## Work item
Within the records below, reproduce without change the lines from the line that has "-- stated objective: alternative" through the line that has "-- ===== input", and only those.

(Saved data entries)
··········

-- pv_equiv track=rewrite | github.com/lucasibaez/mutantes | mutantes.py | vectores
-- ===== SOURCE A (Python) =====
-- def vectores(dna):
--     suma = 0
--     conTTa, conTTc, conTTg, conTTt = 0, 0, 0, 0
--     conTa, conTc, conTg, conTt = 1, 1, 1, 1
--
--     for i in range(len(dna)):
--
--
--         if dna[i] == "a":
--             if i < len(dna) - 1:
--                 if dna[i] == dna[i + 1]:
--                     conTa += 1
--
--         if dna[i] == "c":
--             if i < len(dna) - 1:
--                 if dna[i] == dna[i + 1]:
--                     conTc += 1
--
--         if dna[i] == "g":
--             if i < len(dna) - 1:
--                 if dna[i] == dna[i + 1]:
--                     conTg += 1
--
--         if dna[i] == "t":
--             if i < len(dna) - 1:
--                 if dna[i] == dna[i + 1]:
--                     conTt += 1
--
--
--     if conTa >= 4:
--         conTTa += 1
--
--     if conTc >= 4:
--         conTTc += 1
--
--     if conTg >= 4:
--         conTTg += 1
--
--     if conTt >= 4:
--         conTTt += 1
--
--     suma = conTTa + conTTc + conTTg + conTTt
--
--
--     return suma == 1
-- ===== SOURCE B (Python) =====
-- def vectores(dna):
--     # Build runs of consecutive equal characters, then per-base pair totals:
--     # a run of length L contributes L-1 adjacent-equal pairs of its character.
--     runs = []
--     i, n = 0, len(dna)
--     while i < n:
--         j = i + 1
--         while j < n and dna[j] == dna[i]:
--             j += 1
--         runs.append((dna[i], j - i))
--         i = j
--
--     def pairs(b):
--         return sum(L - 1 for ch, L in runs if ch == b)
--
--     return sum(1 for b in "acgt" if pairs(b) >= 3) == 1
-- ===== Notes on version B (the rewrite author's own statement) =====
-- stated objective: alternative
-- what changed: Replaces A's index loop with four seed-1 counters and four duplicated branch blocks by a run-length decomposition: group the string into runs of equal characters once, count a run of length L as L-1 pairs of its character, and return whether exactly one of the bases a/c/g/t has at least 3 pairs (equivalent to A's seed-1 counter reaching 4).
import Mathlib
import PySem

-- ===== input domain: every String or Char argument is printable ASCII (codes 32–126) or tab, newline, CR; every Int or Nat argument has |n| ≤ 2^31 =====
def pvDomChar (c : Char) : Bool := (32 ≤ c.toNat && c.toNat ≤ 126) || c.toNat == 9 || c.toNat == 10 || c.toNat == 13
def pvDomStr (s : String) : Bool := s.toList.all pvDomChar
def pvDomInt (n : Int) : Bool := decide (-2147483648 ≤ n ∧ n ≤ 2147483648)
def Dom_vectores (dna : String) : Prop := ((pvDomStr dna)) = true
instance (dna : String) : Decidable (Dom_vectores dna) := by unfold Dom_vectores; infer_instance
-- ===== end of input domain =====

-- B replaces A's four duplicated per-base branch blocks with a run-length decomposition
-- (runs of equal characters; a run of length L gives L-1 pairs); same result, alternative algorithm.

-- ===== PORT A =====
-- A's loop body: for index i, each of the four bases gets its nested if-chain.
def stepA (l : List Char) (n : Int) (s : Int × Int × Int × Int) (i : Int) : Int × Int × Int × Int :=
  let ca := if PySem.List.pyGetD l i ' ' == 'a' then
      (if i < n - 1 then
        (if PySem.List.pyGetD l i ' ' == PySem.List.pyGetD l (i+1) ' ' then s.1 + 1 else s.1)
      else s.1) else s.1
  let cc := if PySem.List.pyGetD l i ' ' == 'c' then
      (if i < n - 1 then
        (if PySem.List.pyGetD l i ' ' == PySem.List.pyGetD l (i+1) ' ' then s.2.1 + 1 else s.2.1)
      else s.2.1) else s.2.1
  let cg := if PySem.List.pyGetD l i ' ' == 'g' then
      (if i < n - 1 then
        (if PySem.List.pyGetD l i ' ' == PySem.List.pyGetD l (i+1) ' ' then s.2.2.1 + 1 else s.2.2.1)
      else s.2.2.1) else s.2.2.1
  let ct := if PySem.List.pyGetD l i ' ' == 't' then
      (if i < n - 1 then
        (if PySem.List.pyGetD l i ' ' == PySem.List.pyGetD l (i+1) ' ' then s.2.2.2 + 1 else s.2.2.2)
      else s.2.2.2) else s.2.2.2
  (ca, cc, cg, ct)

def vectores (dna : String) : Bool :=
  let l := dna.toList
  let n : Int := l.length
  let st := (PySem.List.pyRange 0 n 1).foldl (stepA l n) (1, 1, 1, 1)
  let conTTa : Int := if st.1 ≥ 4 then 1 else 0
  let conTTc : Int := if st.2.1 ≥ 4 then 1 else 0
  let conTTg : Int := if st.2.2.1 ≥ 4 then 1 else 0
  let conTTt : Int := if st.2.2.2 ≥ 4 then 1 else 0
  let suma : Int := conTTa + conTTc + conTTg + conTTt
  suma == 1

-- ===== PORT B =====
-- runs of consecutive equal characters, as (character, run length); port of Source B's while loop
-- (scan to the end of the current run, emit it, continue past it).
def runsB : List Char → List (Char × Nat)
  | [] => []
  | c :: rest =>
      (c, (rest.takeWhile (· == c)).length + 1) :: runsB (rest.dropWhile (· == c))
termination_by l => l.length
decreasing_by
  simpa using Nat.lt_succ_of_le (List.dropWhile_sublist (· == c) (l := rest)).length_le

-- pairs(b) of Source B: total adjacent-equal pairs contributed by runs of character b
def pairsB (rs : List (Char × Nat)) (b : Char) : Nat :=
  ((rs.filter (fun r => r.1 == b)).map (fun r => r.2 - 1)).sum

def vectores_alt (dna : String) : Bool :=
  let rs := runsB dna.toList
  ("acgt".toList.countP (fun b => decide (pairsB rs b ≥ 3))) == 1

-- ===== PRECONDITION & SPEC =====
def Spec_vectores (dna : String) (out : Bool) : Prop := out = vectores_alt dna
instance (dna : String) (out : Bool) : Decidable (Spec_vectores dna out) := by unfold Spec_vectores; infer_instance

-- ===== CLAIM (what is proved, stated in full; the proofs are below) =====
def Claim_equal_vectores : Prop := ∀ (dna : String), Dom_vectores dna → Spec_vectores dna (vectores dna)

-- ===== LEMMAS AND PROOFS =====

-- number of adjacent equal pairs of character b (common characterisation of both ports)
def cp (b : Char) : List Char → Nat
  | x :: y :: rest => (if x = b ∧ x = y then 1 else 0) + cp b (y :: rest)
  | _ => 0

lemma cp_run (b c : Char) (t d : List Char) (ht : ∀ x ∈ t, x = c)
    (hd : ∀ e ∈ d.head?, e ≠ c) :
    cp b (c :: (t ++ d)) = (if c = b then t.length else 0) + cp b d := by
  induction t with
  | nil =>
      cases d with
      | nil => simp [cp]
      | cons e d' =>
          have hec : ¬ (c = e) := fun h => (hd e rfl) h.symm
          simp [cp, hec]
  | cons x t' ih =>
      have hx : x = c := ht x (by simp)
      rw [hx]
      have h2 := ih (fun y hy => ht y (by simp [hy]))
      have h3 : cp b (c :: ((c :: t') ++ d)) = (if c = b ∧ c = c then 1 else 0) + cp b (c :: (t' ++ d)) := rfl
      rw [h3, h2]
      by_cases h : c = b <;> simp [h]
      omega

lemma pairsB_eq_cp (b : Char) (l : List Char) : pairsB (runsB l) b = cp b l := by
  induction l using runsB.induct with
  | case1 => simp [runsB, pairsB, cp]
  | case2 c rest ih =>
      have hsplit : rest = rest.takeWhile (· == c) ++ rest.dropWhile (· == c) :=
        (List.takeWhile_append_dropWhile).symm
      have ht : ∀ x ∈ rest.takeWhile (· == c), x = c := by
        intro x hx
        simpa using List.mem_takeWhile_imp hx
      have hd : ∀ e ∈ (rest.dropWhile (· == c)).head?, e ≠ c := by
        intro e he
        have h1 : rest.find? (fun x => !(x == c)) = some e := by
          rw [List.find?_not_eq_head?_dropWhile, he]
        simpa using List.find?_some h1
      rw [runsB]
      conv_rhs => rw [hsplit]
      rw [cp_run b c _ _ ht hd, ← ih]
      by_cases hcb : c = b
      · simp [pairsB, hcb]
      · have hbe : (c == b) = false := by simp [hcb]
        simp [pairsB, hbe, hcb]

-- A's loop invariant: folding indices j.. over stepA adds cp of the dropped suffix to each counter
lemma foldA_inv (l : List Char) (j : Nat) (a c g t : Int) (hj : j ≤ l.length) :
    (PySem.List.pyRange (j : Int) (l.length : Int) 1).foldl (stepA l (l.length : Int)) (a, c, g, t)
      = (a + cp 'a' (l.drop j), c + cp 'c' (l.drop j), g + cp 'g' (l.drop j), t + cp 't' (l.drop j)) := by
  have main : ∀ m j (a c g t : Int), j ≤ l.length → l.length - j = m →
      (PySem.List.pyRange (j : Int) (l.length : Int) 1).foldl (stepA l (l.length : Int)) (a, c, g, t)
        = (a + cp 'a' (l.drop j), c + cp 'c' (l.drop j), g + cp 'g' (l.drop j), t + cp 't' (l.drop j)) := by
    intro m
    induction m with
    | zero =>
        intro j a c g t hj hm
        have hje : j = l.length := by omega
        subst hje
        rw [PySem.List.pyRange_one_eq_nil (by omega)]
        simp [cp, List.drop_length]
    | succ m ih =>
        intro j a c g t hj hm
        have hjl : j < l.length := by omega
        rw [PySem.List.pyRange_one_cons (by exact_mod_cast hjl)]
        rw [List.foldl_cons]
        have hcast : ((j : Int) + 1) = ((j + 1 : Nat) : Int) := by push_cast; ring
        have hgetj : PySem.List.pyGetD l (j : Int) ' ' = l[j] := by
          rw [PySem.List.pyGetD_natCast]; exact List.getD_eq_getElem l ' ' hjl
        have hdropj : l.drop j = l[j] :: l.drop (j+1) := List.drop_eq_getElem_cons hjl
        by_cases hlast : j + 1 < l.length
        · have hgetj1 : PySem.List.pyGetD l ((j : Int) + 1) ' ' = l[j+1] := by
            rw [hcast, PySem.List.pyGetD_natCast]; exact List.getD_eq_getElem l ' ' hlast
          have hlt : (j : Int) < (l.length : Int) - 1 := by omega
          have hdropj1 : l.drop (j+1) = l[j+1] :: l.drop (j+2) := List.drop_eq_getElem_cons hlast
          have hcp : ∀ b, cp b (l.drop j) = (if l[j] = b ∧ l[j] = l[j+1] then 1 else 0) + cp b (l.drop (j+1)) := by
            intro b
            rw [hdropj]
            conv_lhs => rw [hdropj1]
            rw [cp]
            rw [← hdropj1]
          have comp : ∀ (b : Char) (x : Int),
              (if l[j] == b then
                (if (j : Int) < (l.length : Int) - 1 then
                  (if l[j] == l[j+1] then x + 1 else x) else x) else x)
              = x + (if l[j] = b ∧ l[j] = l[j+1] then 1 else 0) := by
            intro b x
            by_cases h1 : l[j] = b <;> by_cases h2 : l[j] = l[j+1] <;>
              simp [h1, h2, hlt] <;> split_ifs <;> omega
          have hstep : stepA l (l.length : Int) (a, c, g, t) (j : Int)
              = (a + (if l[j] = 'a' ∧ l[j] = l[j+1] then (1:Int) else 0),
                 c + (if l[j] = 'c' ∧ l[j] = l[j+1] then (1:Int) else 0),
                 g + (if l[j] = 'g' ∧ l[j] = l[j+1] then (1:Int) else 0),
                 t + (if l[j] = 't' ∧ l[j] = l[j+1] then (1:Int) else 0)) := by
            simp only [stepA, hgetj, hgetj1]
            rw [comp 'a' a, comp 'c' c, comp 'g' g, comp 't' t]
          rw [hstep, hcast, ih (j+1) _ _ _ _ (by omega) (by omega)]
          have e : ∀ b (x : Int),
              x + (if l[j] = b ∧ l[j] = l[j+1] then (1:Int) else 0) + (cp b (l.drop (j+1)) : Int)
              = x + (cp b (l.drop j) : Int) := by
            intro b x
            rw [hcp b]
            push_cast
            split_ifs <;> ring
          simp only [Prod.mk.injEq]
          exact ⟨e 'a' a, e 'c' c, e 'g' g, e 't' t⟩
        · have hnlt : ¬ ((j : Int) < (l.length : Int) - 1) := by omega
          have hstep : stepA l (l.length : Int) (a, c, g, t) (j : Int) = (a, c, g, t) := by
            simp [stepA, hnlt]
          have hdrop1 : l.drop (j+1) = [] := by
            have hje : j + 1 = l.length := by omega
            rw [hje]; exact List.drop_length
          have hcp0 : ∀ b, cp b (l.drop j) = 0 := by
            intro b; rw [hdropj, hdrop1]; simp [cp]
          rw [hstep, hcast, ih (j+1) _ _ _ _ (by omega) (by omega)]
          simp [hcp0, hdrop1, cp]
  exact main (l.length - j) j a c g t hj rfl

-- 4 ≥ seed-1 counter ↔ 3 ≤ pair count
lemma ind4 (x : Nat) : (if (1 : Int) + (x : Int) ≥ 4 then (1 : Int) else 0) = if 3 ≤ x then 1 else 0 := by
  have h : ((1 : Int) + (x : Int) ≥ 4) ↔ 3 ≤ x := by omega
  rw [if_congr h rfl rfl]

-- ===== VERDICT (by name: the statement is the Claim_ definition above) =====
theorem vectores_spec : Claim_equal_vectores := by
  intro dna _
  unfold Spec_vectores vectores vectores_alt
  have h0 := foldA_inv dna.toList 0 1 1 1 1 (by omega)
  simp only [Nat.cast_zero] at h0
  simp only [h0, List.drop_zero]
  have hacgt : "acgt".toList = ['a', 'c', 'g', 't'] := rfl
  simp only [hacgt, List.countP_cons, List.countP_nil, pairsB_eq_cp, ind4,
    decide_eq_true_eq, ge_iff_le]
  by_cases h1 : 3 ≤ cp 'a' dna.toList <;> by_cases h2 : 3 ≤ cp 'c' dna.toList <;>
    by_cases h3 : 3 ≤ cp 'g' dna.toList <;> by_cases h4 : 3 ≤ cp 't' dna.toList <;>
    simp [h1, h2, h3, h4]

··········

## Answer space
-- stated objective: alternative
-- what changed: Replaces A's index loop with four seed-1 counters and four duplicated branch blocks by a run-length decomposition: group the string into runs of equal characters once, count a run of length L as L-1 pairs of its character, and return whether exactly one of the bases a/c/g/t has at least 3 pairs (equivalent to A's seed-1 counter reaching 4).
import Mathlib
import PySem

-- ===== input domain: every String or Char argument is printable ASCII (codes 32–126) or tab, newline, CR; every Int or Nat argument has |n| ≤ 2^31 =====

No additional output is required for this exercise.